Premature birth affects a significant global population, and while breast milk is ideal, fortification is often necessary for optimal nutrition in very low-birth-weight infants. Historically, cow's milk-derived fortifier (CMDF) was standard, but concerns about its limitations and potential risks have led to the exploration of human milk-derived fortifier (HMDF) and exclusive human milk diets (EHMD). EHMD, comprising MOM or pasteurized DHM fortified with HMDF, is associated with reduced risks of NEC, sepsis, and other complications. However, the specific bioactive components responsible for these benefits remain unclear. DHM, while a valuable alternative to MOM, undergoes processing that may attenuate its bioactive properties. This study aimed to analyze the biochemical and bioactive characteristics of various HM feeding options used for extremely preterm and extremely low-birth-weight infants at the University Maternity Hospital Limerick (UMHL), the first NICU in Ireland to establish an EHMD, to understand the differences in bioactivity between MOM and DHM and evaluate HMDF's role in enhancing these components.

The literature highlights the benefits of human milk (HM) for preterm infants, emphasizing the importance of early and exclusive HM feeding. However, the need for fortification in extremely low-birth-weight (ELBW) infants has led to the use of both CMDF and, more recently, HMDF. Studies have shown that EHMD offers several clinical advantages, including a reduction in NEC, sepsis, and other morbidities. However, the processing of DHM, such as pasteurization, can reduce the concentration of essential bioactive proteins and immunomodulatory components. Existing research indicates variations in bioactive proteins in HM due to maternal factors, collection methods, and processing techniques. This study builds upon previous findings by investigating the effect of HMDF on the bioactivity of HM in various forms.

This observational feasibility study analyzed the biochemical and immunochemical characteristics of HM specimens with and without fortification. Researchers analyzed FreMOM (freshly expressed mothers' own milk), FroMOM (frozen mothers' own milk), and DHM (both preterm and full-term) supplemented with either HMDF or CMDF. Samples were collected from UMHL, with FreMOM collected at various times of day to account for diurnal variation, and DHM obtained from a single human milk bank. Analyses included macronutrients, pH, total solids, antioxidant activity (AA), α-lactalbumin (α-LA), lactoferrin (LF), lysozyme, and α- and β-caseins. The study included 25 milk specimens representing various combinations of milk source and fortifier, along with commercial preterm and term formulas for comparison. Analyses used techniques such as the Kjeldahl method, DPPH assay for AA, RP-HPLC for protein analysis, and SDS-PAGE for protein profiling. Statistical analysis involved ANOVA and Tukey's test.

DHM showed significantly lower concentrations of lactoferrin and α-lactalbumin compared to fresh and frozen MOM. HMDF supplementation significantly increased protein, fat, and total solids in all HM specimens. HMDF significantly increased antioxidant activity (AA) compared to unfortified and CMDF-supplemented samples. RP-HPLC and SDS-PAGE analysis revealed that HMDF significantly increased the levels of α-LA, LF, and lysozyme in both MOM and DHM, while CMDF had little to no impact on these bioactive proteins. Frozen MOM retained better bioactivity compared to pasteurized DHM. CMDF showed some increase in AA, likely due to its protein hydrolysate content, but significantly less than HMDF.
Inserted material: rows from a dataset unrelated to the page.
-- pv_equiv track=rewrite | github.com/debrikosar/prices_task | calculations.py | generate_unique_shop_items_list
-- ===== SOURCE A (Python) =====
-- def generate_unique_shops_list(data):
--     shop_id_column_index = 1
--     shop_id_list = []
--
--     for line in data:
--         if not line[shop_id_column_index] in shop_id_list:
--             shop_id_list.append(line[shop_id_column_index])
--
--     return shop_id_list
--
-- def generate_empty_unique_shop_items_list(data):
--     return {shop_key: [] for shop_key in generate_unique_shops_list(data)}
--
-- def generate_unique_shop_items_list(data):
--     item_id_column_index = 0
--     store_id_column_index = 1
--     empty_unique_shop_items = generate_empty_unique_shop_items_list(data)
--     unique_shop_items = empty_unique_shop_items
--
--     for line in data:
--         if not line[item_id_column_index] in empty_unique_shop_items[line[store_id_column_index]]:
--             unique_shop_items[line[store_id_column_index]].append(line[item_id_column_index])
--
--     return unique_shop_items
-- ===== SOURCE B (Python) =====
-- def generate_unique_shop_items_list(data):
--     result = {}
--     for line in data:
--         items = result.setdefault(line[1], [])
--         if line[0] not in items:
--             items.append(line[0])
--     return result
-- ===== Notes on version B (the rewrite author's own statement) =====
-- stated objective: simpler
-- what changed: Replaces A's three passes (collect ordered shop ids, build an empty dict, populate it) with a single traversal maintaining one dict via setdefault; first-appearance order of shops and items is preserved by dict insertion order.
import Mathlib
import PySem

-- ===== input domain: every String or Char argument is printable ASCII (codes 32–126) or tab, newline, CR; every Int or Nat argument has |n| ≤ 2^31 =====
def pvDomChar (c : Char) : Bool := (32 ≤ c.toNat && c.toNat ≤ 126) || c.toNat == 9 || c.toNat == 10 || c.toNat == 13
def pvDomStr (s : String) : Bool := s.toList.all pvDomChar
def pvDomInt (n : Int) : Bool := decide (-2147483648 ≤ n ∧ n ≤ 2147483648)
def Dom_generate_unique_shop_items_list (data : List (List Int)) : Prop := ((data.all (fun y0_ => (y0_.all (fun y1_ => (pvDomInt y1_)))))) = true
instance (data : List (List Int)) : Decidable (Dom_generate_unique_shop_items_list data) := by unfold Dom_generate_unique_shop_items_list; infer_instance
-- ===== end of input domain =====

-- B merges A's three passes (ordered shop list, empty dict, populate) into one
-- setdefault-based traversal of data (objective: simpler).

-- ===== PORT A =====
def generate_unique_shops_list (data : List (List Int)) : List Int :=
  data.foldl (fun acc l =>
    if PySem.List.pyGetD l 1 0 ∈ acc then acc else acc ++ [PySem.List.pyGetD l 1 0]) []

def generate_empty_unique_shop_items_list (data : List (List Int)) : PySem.Dict Int (List Int) :=
  (generate_unique_shops_list data).foldl (fun d k => d.insert k []) PySem.Dict.empty

def generate_unique_shop_items_list (data : List (List Int)) : List (Int × List Int) :=
  (data.foldl (fun d l =>
      if PySem.List.pyGetD l 0 0 ∈ d.getD (PySem.List.pyGetD l 1 0) [] then d
      else d.modify (PySem.List.pyGetD l 1 0) [] (· ++ [PySem.List.pyGetD l 0 0]))
    (generate_empty_unique_shop_items_list data)).items

-- ===== PORT B =====
def generate_unique_shop_items_list_alt (data : List (List Int)) : List (Int × List Int) :=
  (data.foldl (fun d l =>
      let d' := d.setdefault (PySem.List.pyGetD l 1 0) ([] : List Int)
      if PySem.List.pyGetD l 0 0 ∈ d'.getD (PySem.List.pyGetD l 1 0) [] then d'
      else d'.modify (PySem.List.pyGetD l 1 0) [] (· ++ [PySem.List.pyGetD l 0 0]))
    PySem.Dict.empty).items

-- ===== PRECONDITION & SPEC =====
-- Pre_ excludes exactly the inputs where Python A raises IndexError: a line shorter than 2.
def Pre_generate_unique_shop_items_list (data : List (List Int)) : Prop :=
  ∀ l ∈ data, 2 ≤ l.length
instance (data : List (List Int)) : Decidable (Pre_generate_unique_shop_items_list data) := by
  unfold Pre_generate_unique_shop_items_list; infer_instance

def pvWitness_generate_unique_shop_items_list : List (List Int) := [[1, 10], [2, 10], [1, 10], [3, 20]]

def Spec_generate_unique_shop_items_list (data : List (List Int)) (out : List (Int × List Int)) : Prop := out = generate_unique_shop_items_list_alt data
instance (data : List (List Int)) (out : List (Int × List Int)) : Decidable (Spec_generate_unique_shop_items_list data out) := by unfold Spec_generate_unique_shop_items_list; infer_instance

-- ===== CLAIM (what is proved, stated in full; the proofs are below) =====
def Claim_equal_generate_unique_shop_items_list : Prop := ∀ (data : List (List Int)), Dom_generate_unique_shop_items_list data → Pre_generate_unique_shop_items_list data → Spec_generate_unique_shop_items_list data (generate_unique_shop_items_list data)

-- ===== LEMMAS AND PROOFS =====

def pvS (l : List Int) : Int := PySem.List.pyGetD l 1 0
def pvI (l : List Int) : Int := PySem.List.pyGetD l 0 0

def pvStepA (d : PySem.Dict Int (List Int)) (l : List Int) : PySem.Dict Int (List Int) :=
  if pvI l ∈ d.getD (pvS l) [] then d
  else d.modify (pvS l) [] (· ++ [pvI l])

def pvStepB (d : PySem.Dict Int (List Int)) (l : List Int) : PySem.Dict Int (List Int) :=
  pvStepA (d.setdefault (pvS l) []) l

lemma pvA_eq (data : List (List Int)) :
    generate_unique_shop_items_list data
      = (data.foldl pvStepA (generate_empty_unique_shop_items_list data)).items := rfl

lemma pvB_eq (data : List (List Int)) :
    generate_unique_shop_items_list_alt data
      = (data.foldl pvStepB PySem.Dict.empty).items := rfl

lemma pvShops_eq (data : List (List Int)) :
    generate_unique_shops_list data = PySem.Set.ofList (data.map pvS) := by
  have : generate_unique_shops_list data
      = data.foldl (fun s l => PySem.Set.add s (pvS l)) [] := by
    unfold generate_unique_shops_list
    congr 1
    funext acc l
    simp [PySem.Set.add_eq_ite, pvS]
  rw [this, ← PySem.Set.update_map_eq_foldl_add, PySem.Set.update_nil_left]

lemma pvGetD_setdefault (d : PySem.Dict Int (List Int)) (s k : Int) :
    (d.setdefault s ([] : List Int)).getD k [] = d.getD k [] := by
  cases h : d.contains s with
  | true => rw [PySem.Dict.setdefault_of_contains _ _ h]
  | false =>
    rw [PySem.Dict.setdefault_of_not_contains _ _ h, PySem.Dict.getD_insert]
    split_ifs with hk
    · subst hk; rw [PySem.Dict.getD_of_not_contains _ _ h]
    · rfl

lemma pvGetD_stepA (d : PySem.Dict Int (List Int)) (l : List Int) (k : Int) :
    (pvStepA d l).getD k []
      = if k = pvS l then
          (if pvI l ∈ d.getD (pvS l) [] then d.getD (pvS l) []
           else d.getD (pvS l) [] ++ [pvI l])
        else d.getD k [] := by
  unfold pvStepA
  split_ifs with h1 h2 <;> simp_all [PySem.Dict.getD_modify]

lemma pvGetD_fold_congr (rest : List (List Int)) (d e : PySem.Dict Int (List Int))
    (h : ∀ k, d.getD k [] = e.getD k []) :
    ∀ k, (rest.foldl pvStepA d).getD k [] = (rest.foldl pvStepB e).getD k [] := by
  induction rest generalizing d e with
  | nil => simpa using h
  | cons l rest ih =>
    intro k
    simp only [List.foldl_cons]
    apply ih
    intro k'
    show (pvStepA d l).getD k' [] = (pvStepA (e.setdefault (pvS l) []) l).getD k' []
    rw [pvGetD_stepA, pvGetD_stepA, pvGetD_setdefault, pvGetD_setdefault, h (pvS l)]
    split_ifs <;> simp [h k']

lemma pvKeys_stepA (d : PySem.Dict Int (List Int)) (l : List Int)
    (h : pvS l ∈ d.keys) : (pvStepA d l).keys = d.keys := by
  unfold pvStepA
  split_ifs
  · rfl
  · rw [PySem.Dict.keys_modify, PySem.Dict.keys_insert_of_contains]
    rw [PySem.Dict.contains_eq_decide_mem_keys]
    simpa using h

lemma pvKeys_stepB (d : PySem.Dict Int (List Int)) (l : List Int) :
    (pvStepB d l).keys = PySem.Set.add d.keys (pvS l) := by
  unfold pvStepB
  cases h : d.contains (pvS l) with
  | true =>
    have hm : pvS l ∈ d.keys := by
      rw [PySem.Dict.contains_eq_decide_mem_keys] at h; simpa using h
    rw [PySem.Dict.setdefault_of_contains _ _ h, pvKeys_stepA d l hm,
      PySem.Set.add_of_mem hm]
  | false =>
    have hm : pvS l ∉ d.keys := by
      rw [PySem.Dict.contains_eq_decide_mem_keys] at h; simpa using h
    rw [PySem.Dict.setdefault_of_not_contains _ _ h]
    rw [pvKeys_stepA, PySem.Dict.keys_insert_of_not_contains _ _ h,
      PySem.Set.add_of_not_mem hm]
    rw [PySem.Dict.keys_insert_of_not_contains _ _ h]
    simp

lemma pvKeys_foldB (rest : List (List Int)) (d : PySem.Dict Int (List Int)) :
    (rest.foldl pvStepB d).keys = PySem.Set.update d.keys (rest.map pvS) := by
  induction rest generalizing d with
  | nil => simp [PySem.Set.update_nil]
  | cons l rest ih =>
    simp only [List.foldl_cons, List.map_cons, PySem.Set.update_cons]
    rw [ih, pvKeys_stepB]

lemma pvKeys_foldA (rest : List (List Int)) (d : PySem.Dict Int (List Int))
    (h : ∀ l ∈ rest, pvS l ∈ d.keys) : (rest.foldl pvStepA d).keys = d.keys := by
  induction rest generalizing d with
  | nil => rfl
  | cons l rest ih =>
    simp only [List.foldl_cons]
    rw [ih, pvKeys_stepA d l (h l (by simp))]
    intro l' hl'
    rw [pvKeys_stepA d l (h l (by simp))]
    exact h l' (by simp [hl'])

lemma pvGetD_empty_fold (ks : List Int) (d : PySem.Dict Int (List Int))
    (h : ∀ k, d.getD k [] = []) :
    ∀ k, (ks.foldl (fun d s => d.insert s []) d).getD k [] = [] := by
  induction ks generalizing d with
  | nil => simpa using h
  | cons s ks ih =>
    simp only [List.foldl_cons]
    apply ih
    intro k
    rw [PySem.Dict.getD_insert]
    split_ifs
    · rfl
    · exact h k

lemma pvKeys_d0 (data : List (List Int)) :
    (generate_empty_unique_shop_items_list data).keys = generate_unique_shops_list data := by
  unfold generate_empty_unique_shop_items_list
  rw [PySem.Dict.keys_foldl_insert (f := fun _ _ => ([] : List Int))]
  rw [PySem.Dict.keys_empty, PySem.Set.update_nil_left, pvShops_eq,
    PySem.Set.ofList_ofList]

-- ===== VERDICT (by name: the statement is the Claim_ definition above) =====
theorem generate_unique_shop_items_list_spec : Claim_equal_generate_unique_shop_items_list := by
  intro data _ _
  unfold Spec_generate_unique_shop_items_list
  rw [pvA_eq, pvB_eq]
  have hshops_nodup : (generate_unique_shops_list data).Nodup := by
    rw [pvShops_eq]; exact PySem.Set.nodup_ofList _
  have hkA : (data.foldl pvStepA (generate_empty_unique_shop_items_list data)).keys
      = generate_unique_shops_list data := by
    rw [pvKeys_foldA, pvKeys_d0]
    intro l hl
    rw [pvKeys_d0, pvShops_eq, PySem.Set.mem_ofList]
    exact List.mem_map_of_mem hl
  have hkB : (data.foldl pvStepB PySem.Dict.empty).keys
      = generate_unique_shops_list data := by
    rw [pvKeys_foldB, PySem.Dict.keys_empty, PySem.Set.update_nil_left, pvShops_eq]
  rw [PySem.Dict.items_eq_map_keys _ (by rw [hkA]; exact hshops_nodup) ([] : List Int),
    PySem.Dict.items_eq_map_keys _ (by rw [hkB]; exact hshops_nodup) ([] : List Int),
    hkA, hkB]
  apply List.map_congr_left
  intro k _
  have := pvGetD_fold_congr data (generate_empty_unique_shop_items_list data)
    PySem.Dict.empty (fun k => by
      rw [PySem.Dict.getD_empty]
      exact pvGetD_empty_fold (generate_unique_shops_list data) PySem.Dict.empty
        (fun k => PySem.Dict.getD_empty _ _) k)
  rw [this k]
The findings highlight the superior bioactive properties of HMDF over CMDF in fortifying HM for extremely premature infants. The significant increase in key bioactive proteins (α-LA, LF, and lysozyme) and antioxidant activity with HMDF supplementation demonstrates its potential to improve the nutritional and immunological benefits of HM, particularly DHM, which loses bioactivity during processing. The results support the notion that freshly expressed MOM fortified with HMDF provides the most optimal nutritional composition for ELBW infants, especially during the early postnatal period. The lower bioactivity observed in pasteurized DHM emphasizes the need for fortification strategies to enhance the immunological protection provided.

Pasteurized DHM has reduced bioactive properties compared to fresh and frozen MOM. HMDF, unlike CMDF, significantly enhances the bioactive components in HM, reinstating those lost during pasteurization. Freshly expressed MOM fortified with HMDF is recommended as an optimal EHMD for very premature infants. Future research could focus on personalized fortification strategies and investigate the detailed mechanisms through which specific HM components influence infant health.

The relatively small sample size, lack of control over maternal characteristics, limited information on DHM donation details, absence of in-vivo bioactivity measurements, and the exclusion of certain HM components (e.g., oligosaccharides) are acknowledged limitations. The use of only one type of HMDF and one brand of CMDF could also limit the generalizability of findings.